I wrote on this blog a year or so ago about listening to the Southwest Missouri State College Bears' basketball games on KWTO radio in Springfield when I was a little kid. That post was mainly a tribute to Vern Hawkins, the primary broadcaster I remember listening to. I noted in that post that one of the highlights of Hawkins's tenure was the back-to-back national championships that the Bears won in 1952 and 1953.
This was when SMS was affiliated with the NAIA or National Association of Intercollegiate Athletics. Actually, it was the NAIB (National Association of Intercollegiate Basketball) in 1952, but the NAIB was transformed into the NAIA during the 1952-1953 school year. The NAIA tournament was always played in Kansas City in those days. Actually it is back in KC now, but there were a few years there for a while when it was played in Tulsa.
Anyway, those two championship years were a remarkable run for the Bears, because they were underdogs and had to overcome some big obstacles both years. In 1952, 8th seeded SMS upset top-ranked and previously undefeated Southwest Texas 70-67 in double overtime in the semifinals and then beat Murray State 73-64 in the finals.

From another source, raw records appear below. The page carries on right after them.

-- pv_equiv track=rewrite | github.com/jurcicek/extended-hidden-vector-state-parser | trunk/semantics-4/src/toolkit.py | pairNames
-- ===== SOURCE A (Python) =====
-- def pairNames(firstName, first, secondName, second):
--     i = 0
--     j = 0
--
--     fA = []
--     sA = []
--     collectedName = []
--
--     for i in range(len(firstName)):
--         try:
--             j = secondName.index(firstName[i])
--
--             fA.append(first[i])
--             sA.append(second[j])
--             collectedName.append(firstName[i])
--
--         except ValueError:
--             pass
--
--     for i in range(len(secondName)):
--         try:
--             j = firstName.index(secondName[i])
--
--             try:
--                 k = collectedName.index(secondName[i])
--                 # it is already there
--             except ValueError:
--                 # it is not there
--
--                 fA.append(first[i])
--                 sA.append(second[j])
--         except ValueError:
--             pass
--
--     return fA, sA
-- ===== SOURCE B (Python) =====
-- def pairNames(firstName, first, secondName, second):
--     # one pass: dict from each name to its first index in secondName
--     pos = {}
--     for j, name in enumerate(secondName):
--         pos.setdefault(name, j)
--     fA = []
--     sA = []
--     for i, name in enumerate(firstName):
--         j = pos.get(name)
--         if j is not None:
--             fA.append(first[i])
--             sA.append(second[j])
--     return fA, sA
-- ===== Notes on version B (the rewrite author's own statement) =====
-- stated objective: faster
-- what changed: B replaces A's repeated linear secondName.index scans with one dict built in a single pass mapping each name to its first index, and drops A's second loop over secondName, which never appends (every name in both lists is already in collectedName).
import Mathlib
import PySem

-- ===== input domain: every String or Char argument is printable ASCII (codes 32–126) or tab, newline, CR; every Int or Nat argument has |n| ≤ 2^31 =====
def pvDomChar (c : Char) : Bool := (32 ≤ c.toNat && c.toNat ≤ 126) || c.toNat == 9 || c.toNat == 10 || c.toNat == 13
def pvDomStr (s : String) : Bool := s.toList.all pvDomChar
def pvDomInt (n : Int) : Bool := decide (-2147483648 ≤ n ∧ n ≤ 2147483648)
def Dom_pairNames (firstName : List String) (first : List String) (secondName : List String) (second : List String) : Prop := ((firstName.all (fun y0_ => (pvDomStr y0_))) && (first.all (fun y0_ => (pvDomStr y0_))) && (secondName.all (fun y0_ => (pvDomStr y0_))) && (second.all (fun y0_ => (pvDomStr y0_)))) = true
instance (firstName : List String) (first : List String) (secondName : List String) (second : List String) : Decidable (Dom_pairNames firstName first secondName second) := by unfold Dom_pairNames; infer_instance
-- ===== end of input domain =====

-- B replaces A's repeated linear secondName.index scans with one dict of first indices built in a
-- single pass and drops A's second loop over secondName, which never appends anything.

-- ===== PORT A =====
def pairNames (firstName : List String) (first : List String) (secondName : List String) (second : List String) : List String × List String :=
  let s1 := (PySem.List.pyRange 0 firstName.length 1).foldl
    (fun (st : List String × List String × List String) i =>
      match PySem.List.index? secondName (PySem.List.pyGetD firstName i "") with
      | some j => (st.1 ++ [PySem.List.pyGetD first i ""],
                   st.2.1 ++ [PySem.List.pyGetD second (j : Int) ""],
                   st.2.2 ++ [PySem.List.pyGetD firstName i ""])
      | none => st)
    ([], [], [])
  let s2 := (PySem.List.pyRange 0 secondName.length 1).foldl
    (fun (st : List String × List String × List String) i =>
      match PySem.List.index? firstName (PySem.List.pyGetD secondName i "") with
      | some j =>
        match PySem.List.index? st.2.2 (PySem.List.pyGetD secondName i "") with
        | some _ => st
        | none => (st.1 ++ [PySem.List.pyGetD first i ""],
                   st.2.1 ++ [PySem.List.pyGetD second (j : Int) ""],
                   st.2.2)
      | none => st)
    s1
  (s2.1, s2.2.1)

-- ===== PORT B =====
def pairNames_alt (firstName : List String) (first : List String) (secondName : List String) (second : List String) : List String × List String :=
  let pos := (PySem.List.enumerate secondName).foldl
    (fun (d : PySem.Dict String Int) p => d.setdefault p.2 p.1) PySem.Dict.empty
  (PySem.List.enumerate firstName).foldl
    (fun (acc : List String × List String) p =>
      match pos.get? p.2 with
      | some j => (acc.1 ++ [PySem.List.pyGetD first p.1 ""],
                   acc.2 ++ [PySem.List.pyGetD second j ""])
      | none => acc)
    ([], [])


-- ===== PRECONDITION & SPEC =====
-- Pre_ excludes exactly the inputs where Python A raises IndexError: some firstName[i] occurs in
-- secondName but first has no element at position i or second has none at secondName's first index of it.
def Pre_pairNames (firstName : List String) (first : List String) (secondName : List String) (second : List String) : Prop :=
  ∀ k, (hk : k < firstName.length) → firstName[k] ∈ secondName →
    k < first.length ∧ secondName.idxOf firstName[k] < second.length
instance (firstName : List String) (first : List String) (secondName : List String) (second : List String) : Decidable (Pre_pairNames firstName first secondName second) := by unfold Pre_pairNames; infer_instance
def pvWitness_pairNames : List String × List String × List String × List String :=
  (["a", "b"], ["x", "y"], ["b", "c"], ["u", "v"])

def Spec_pairNames (firstName : List String) (first : List String) (secondName : List String) (second : List String) (out : List String × List String) : Prop := out = pairNames_alt firstName first secondName second
instance (firstName : List String) (first : List String) (secondName : List String) (second : List String) (out : List String × List String) : Decidable (Spec_pairNames firstName first secondName second out) := by unfold Spec_pairNames; infer_instance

If I listened the those games on radio, I don't remember them. I would have been only 5 years old at the time. But I do vaguely remember the 1953 championship. In the semifinals that year, the Bears and Indiana State were tied 72-72 with three minutes to play when the fifth Bears player of the game fouled out, leaving the team with just four players. The ten-man roster was already short one player because Jerry Lumpe, who went on to play Major League Baseball, had been called to minor league spring training camp. With their three leading scorers on the bench and playing with just four players, the Bears took the lead and held on for an 84-78 victory. Later dubbed the Fabulous Four, the four players who finished off the victory were Bill "Jinx" Thomas (later a longtime coach at SMS), Don Duckworth, Bill Price, and Ray Birdsong. Then, in the finals the next night, the Bears won their second championship in a row by knocking off Hamline 79-71.
The 1952 and 1953 championship teams were both inducted into the Missouri Sports Hall of Fame in 2015.